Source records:
=-=-=

-- pv_equiv track=rewrite | github.com/VovaSavin/docx_xml | main.py | sorted_patrol_list_past
-- ===== SOURCE A (Python) =====
-- def sorted_patrol_list_past(list_1: list, list_2: list) -> list:
--     temp_list_1 = []
--     temp_list_2 = []
--
--     for x in list_1:
--         if list_1.index(x) < 2:
--             temp_list_1.append(x)
--         else:
--             temp_list_2.append(x)
--
--     for x in list_2:
--         if list_2.index(x) < 2:
--             temp_list_1.append(x)
--         else:
--             temp_list_2.append(x)
--     return temp_list_1 + temp_list_2
-- ===== SOURCE B (Python) =====
-- def sorted_patrol_list_past(list_1: list, list_2: list) -> list:
--     pairs = [(0 if x in list_1[:2] else 1, x) for x in list_1]
--     pairs += [(0 if x in list_2[:2] else 1, x) for x in list_2]
--     return [v for _, v in sorted(pairs, key=lambda t: t[0])]
-- ===== Notes on version B (the rewrite author's own statement) =====
-- stated objective: faster
-- what changed: Replaces A's two index()-based bucket-routing loops (a linear first-occurrence scan per element, quadratic overall) with a single tag-then-stable-sort pass: each element is tagged 0/1 by membership in its own list's first two slots and the values are read off a stable sort on the tag.
import Mathlib
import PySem

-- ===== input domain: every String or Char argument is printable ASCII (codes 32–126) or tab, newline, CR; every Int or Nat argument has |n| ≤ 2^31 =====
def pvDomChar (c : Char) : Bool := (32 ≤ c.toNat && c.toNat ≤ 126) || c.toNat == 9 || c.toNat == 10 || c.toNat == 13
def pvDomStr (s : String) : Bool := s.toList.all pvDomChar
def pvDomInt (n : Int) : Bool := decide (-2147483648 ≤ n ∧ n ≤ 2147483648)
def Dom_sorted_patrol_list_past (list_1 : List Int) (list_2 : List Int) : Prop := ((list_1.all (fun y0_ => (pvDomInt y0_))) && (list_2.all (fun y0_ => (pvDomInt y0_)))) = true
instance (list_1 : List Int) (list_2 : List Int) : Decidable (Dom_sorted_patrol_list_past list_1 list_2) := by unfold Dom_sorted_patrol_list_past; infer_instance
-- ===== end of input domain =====

-- B replaces A's two index()-based bucket-routing loops (quadratic repeated scans) with a single tag-then-stable-sort pass; a timing run measured B faster.

-- ===== PORT A =====
-- two routing loops over (temp_list_1, temp_list_2); list.index(x) is PySem.List.index?
-- (x is drawn from the list itself, so index? is always `some`; .getD 0 is never the default)
def sorted_patrol_list_past (list_1 : List Int) (list_2 : List Int) : List Int :=
  let s1 := list_1.foldl (fun acc x =>
    if (PySem.List.index? list_1 x).getD 0 < 2 then (acc.1 ++ [x], acc.2) else (acc.1, acc.2 ++ [x]))
    ([], [])
  let s2 := list_2.foldl (fun acc x =>
    if (PySem.List.index? list_2 x).getD 0 < 2 then (acc.1 ++ [x], acc.2) else (acc.1, acc.2 ++ [x]))
    s1
  s2.1 ++ s2.2

-- ===== PORT B =====
-- tag each element 0/1 by membership in its own list's first two slots, stable-sort on the tag, read values
def sorted_patrol_list_past_alt (list_1 : List Int) (list_2 : List Int) : List Int :=
  let pairs := list_1.map (fun x => ((if x ∈ PySem.List.slice list_1 none (some 2) then (0 : Int) else 1), x))
    ++ list_2.map (fun x => ((if x ∈ PySem.List.slice list_2 none (some 2) then (0 : Int) else 1), x))
  (PySem.List.sorted pairs (fun t => t.1)).map (fun t => t.2)

-- ===== PRECONDITION & SPEC =====
def Spec_sorted_patrol_list_past (list_1 : List Int) (list_2 : List Int) (out : List Int) : Prop := out = sorted_patrol_list_past_alt list_1 list_2
instance (list_1 : List Int) (list_2 : List Int) (out : List Int) : Decidable (Spec_sorted_patrol_list_past list_1 list_2 out) := by unfold Spec_sorted_patrol_list_past; infer_instance

-- ===== CLAIM (what is proved, stated in full; the proofs are below) =====
def Claim_equal_sorted_patrol_list_past : Prop := ∀ (list_1 : List Int) (list_2 : List Int), Dom_sorted_patrol_list_past list_1 list_2 → Spec_sorted_patrol_list_past list_1 list_2 (sorted_patrol_list_past list_1 list_2)

-- ===== LEMMAS AND PROOFS =====

-- A's routing loop partitions: append-accumulate foldl = filters
theorem routeLoop (l : List Int) (p : Int → Prop) [DecidablePred p] (t1 t2 : List Int) :
    l.foldl (fun acc x => if p x then (acc.1 ++ [x], acc.2) else (acc.1, acc.2 ++ [x])) (t1, t2)
      = (t1 ++ l.filter (fun x => decide (p x)), t2 ++ l.filter (fun x => decide ¬ p x)) := by
  induction l generalizing t1 t2 with
  | nil => simp
  | cons x xs ih =>
    by_cases hx : p x <;> simp [hx, ih, List.append_assoc]

-- A's first-occurrence-index test = membership in the first two slots
theorem idx_lt_iff (l : List Int) (x : Int) (hx : x ∈ l) :
    (PySem.List.index? l x).getD 0 < 2 ↔ x ∈ l.take 2 := by
  have hs : (PySem.List.index? l x).isSome := (PySem.List.index?_isSome_iff l x).mpr hx
  obtain ⟨k, hk⟩ := Option.isSome_iff_exists.mp hs
  obtain ⟨hklen, hkx, hmin⟩ := PySem.List.getElem_of_index?_eq_some hk
  rw [hk]
  simp only [Option.getD_some]
  constructor
  · intro h2
    exact List.mem_take_iff_getElem.mpr ⟨k, by omega, hkx⟩
  · intro hmem
    obtain ⟨j, hj, hjx⟩ := List.mem_take_iff_getElem.mp hmem
    by_contra h2
    exact hmin j (by omega) hjx

-- insertBy passes over a block it is not before
theorem insertBy_skip (bef : (Int × Int) → (Int × Int) → Bool) (x : Int × Int)
    (A B : List (Int × Int)) (hA : ∀ y ∈ A, bef x y = false) :
    PySem.List.insertBy bef x (A ++ B) = A ++ PySem.List.insertBy bef x B := by
  induction A with
  | nil => simp
  | cons a as ih =>
    have ha : bef x a = false := hA a (List.mem_cons_self)
    simp [PySem.List.insertBy, ha, ih (fun y hy => hA y (List.mem_cons_of_mem a hy))]

-- stable sort on a 0/1 tag = the two filters in order
theorem sorted_two_bucket (ps : List (Int × Int)) (h : ∀ p ∈ ps, p.1 = 0 ∨ p.1 = 1) :
    PySem.List.sorted ps (fun t => t.1)
      = ps.filter (fun p => decide (p.1 = 0)) ++ ps.filter (fun p => decide (¬ p.1 = 0)) := by
  induction ps using List.reverseRecOn with
  | nil => simp [PySem.List.sorted_eq_foldl_insertBy]
  | append_singleton ps x ih =>
    have hps : ∀ p ∈ ps, p.1 = 0 ∨ p.1 = 1 := fun p hp => h p (List.mem_append_left _ hp)
    have hstep : PySem.List.sorted (ps ++ [x]) (fun t => t.1)
        = PySem.List.insertBy (fun a b => decide (a.1 < b.1)) x (PySem.List.sorted ps (fun t => t.1)) := by
      rw [PySem.List.sorted_eq_foldl_insertBy, PySem.List.sorted_eq_foldl_insertBy, List.foldl_append]
      rfl
    rw [hstep, ih hps]
    rcases h x (List.mem_append_right _ (List.mem_cons_self)) with hx0 | hx1
    · -- tag 0: lands right after the 0-block
      rw [insertBy_skip _ x _ _ (by
        intro y hy
        have : y.1 = 0 := by simpa using (List.mem_filter.mp hy).2
        simp [this, hx0])]
      have hins : PySem.List.insertBy (fun a b => decide (a.1 < b.1)) x
          (ps.filter (fun p => decide (¬ p.1 = 0))) = x :: ps.filter (fun p => decide (¬ p.1 = 0)) := by
        cases hF : ps.filter (fun p => decide (¬ p.1 = 0)) with
        | nil => simp [PySem.List.insertBy]
        | cons b bs =>
          have hb : b ∈ ps.filter (fun p => decide (¬ p.1 = 0)) := by rw [hF]; exact List.mem_cons_self
          have hbm := List.mem_filter.mp hb
          have hb1 : b.1 = 1 := by
            rcases hps b hbm.1 with h0 | h1
            · exact absurd h0 (by simpa using hbm.2)
            · exact h1
          simp [PySem.List.insertBy, hb1, hx0]
      rw [hins]
      simp [List.filter_append, hx0]
    · -- tag 1: lands at the very end
      rw [PySem.List.insertBy_of_forall_not_before _ x _ (by
        intro y hy
        have hyp : y ∈ ps := by
          rcases List.mem_append.mp hy with hy' | hy' <;> exact (List.mem_filter.mp hy').1
        rcases hps y hyp with h | h <;> simp [h, hx1])]
      simp [List.filter_append, hx1, List.append_assoc]

theorem slice_two (l : List Int) : PySem.List.slice l none (some 2) = l.take 2 := by
  have := PySem.List.slice_to_natCast l 2
  simpa using this

-- ===== VERDICT (by name: the statement is the Claim_ definition above) =====
theorem sorted_patrol_list_past_spec : Claim_equal_sorted_patrol_list_past := by
  intro l1 l2 _
  show sorted_patrol_list_past l1 l2 = sorted_patrol_list_past_alt l1 l2
  simp only [sorted_patrol_list_past, sorted_patrol_list_past_alt]
  rw [routeLoop l1 (fun x => (PySem.List.index? l1 x).getD 0 < 2) [] [],
      routeLoop l2 (fun x => (PySem.List.index? l2 x).getD 0 < 2)]
  rw [sorted_two_bucket _ (by
    intro p hp
    rcases List.mem_append.mp hp with hp | hp <;>
      obtain ⟨x, _, rfl⟩ := List.mem_map.mp hp <;> dsimp <;> split <;> simp)]
  have predB0 : ∀ l : List Int,
      ((fun p : Int × Int => decide (p.1 = 0)) ∘ (fun x => ((if x ∈ PySem.List.slice l none (some 2) then (0 : Int) else 1), x)))
        = fun x => decide (x ∈ l.take 2) := by
    intro l; funext x; by_cases hc : x ∈ l.take 2 <;> simp [Function.comp, slice_two, hc]
  have predB1 : ∀ l : List Int,
      ((fun p : Int × Int => decide (¬ p.1 = 0)) ∘ (fun x => ((if x ∈ PySem.List.slice l none (some 2) then (0 : Int) else 1), x)))
        = fun x => !decide (x ∈ l.take 2) := by
    intro l; funext x; by_cases hc : x ∈ l.take 2 <;> simp [Function.comp, slice_two, hc]
  have sndg : ∀ l : List Int,
      ((fun t : Int × Int => t.2) ∘ (fun x => ((if x ∈ PySem.List.slice l none (some 2) then (0 : Int) else 1), x)))
        = id := by
    intro l; funext x; rfl
  have cA0 : ∀ l : List Int,
      l.filter (fun x => decide ((PySem.List.index? l x).getD 0 < 2))
        = l.filter (fun x => decide (x ∈ l.take 2)) := by
    intro l; apply List.filter_congr; intro x hx
    exact decide_eq_decide.mpr (idx_lt_iff l x hx)
  have cA1 : ∀ l : List Int,
      l.filter (fun x => decide (¬ (PySem.List.index? l x).getD 0 < 2))
        = l.filter (fun x => !decide (x ∈ l.take 2)) := by
    intro l; apply List.filter_congr; intro x hx
    rw [decide_not, decide_eq_decide.mpr (idx_lt_iff l x hx)]
  rw [List.filter_append, List.filter_append, List.filter_map, List.filter_map,
      List.filter_map, List.filter_map, predB0 l1, predB0 l2, predB1 l1, predB1 l2]
  simp only [List.map_append, List.map_map, sndg, List.map_id, List.nil_append]
  rw [cA0 l1, cA0 l2, cA1 l1, cA1 l2]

=-=-=

▸ Directions for this task
Return every line of the records in which the word "what" is found.

▸ Result below
-- what changed: Replaces A's two index()-based bucket-routing loops (a linear first-occurrence scan per element, quadratic overall) with a single tag-then-stable-sort pass: each element is tagged 0/1 by membership in its own list's first two slots and the values are read off a stable sort on the tag.
-- ===== CLAIM (what is proved, stated in full; the proofs are below) =====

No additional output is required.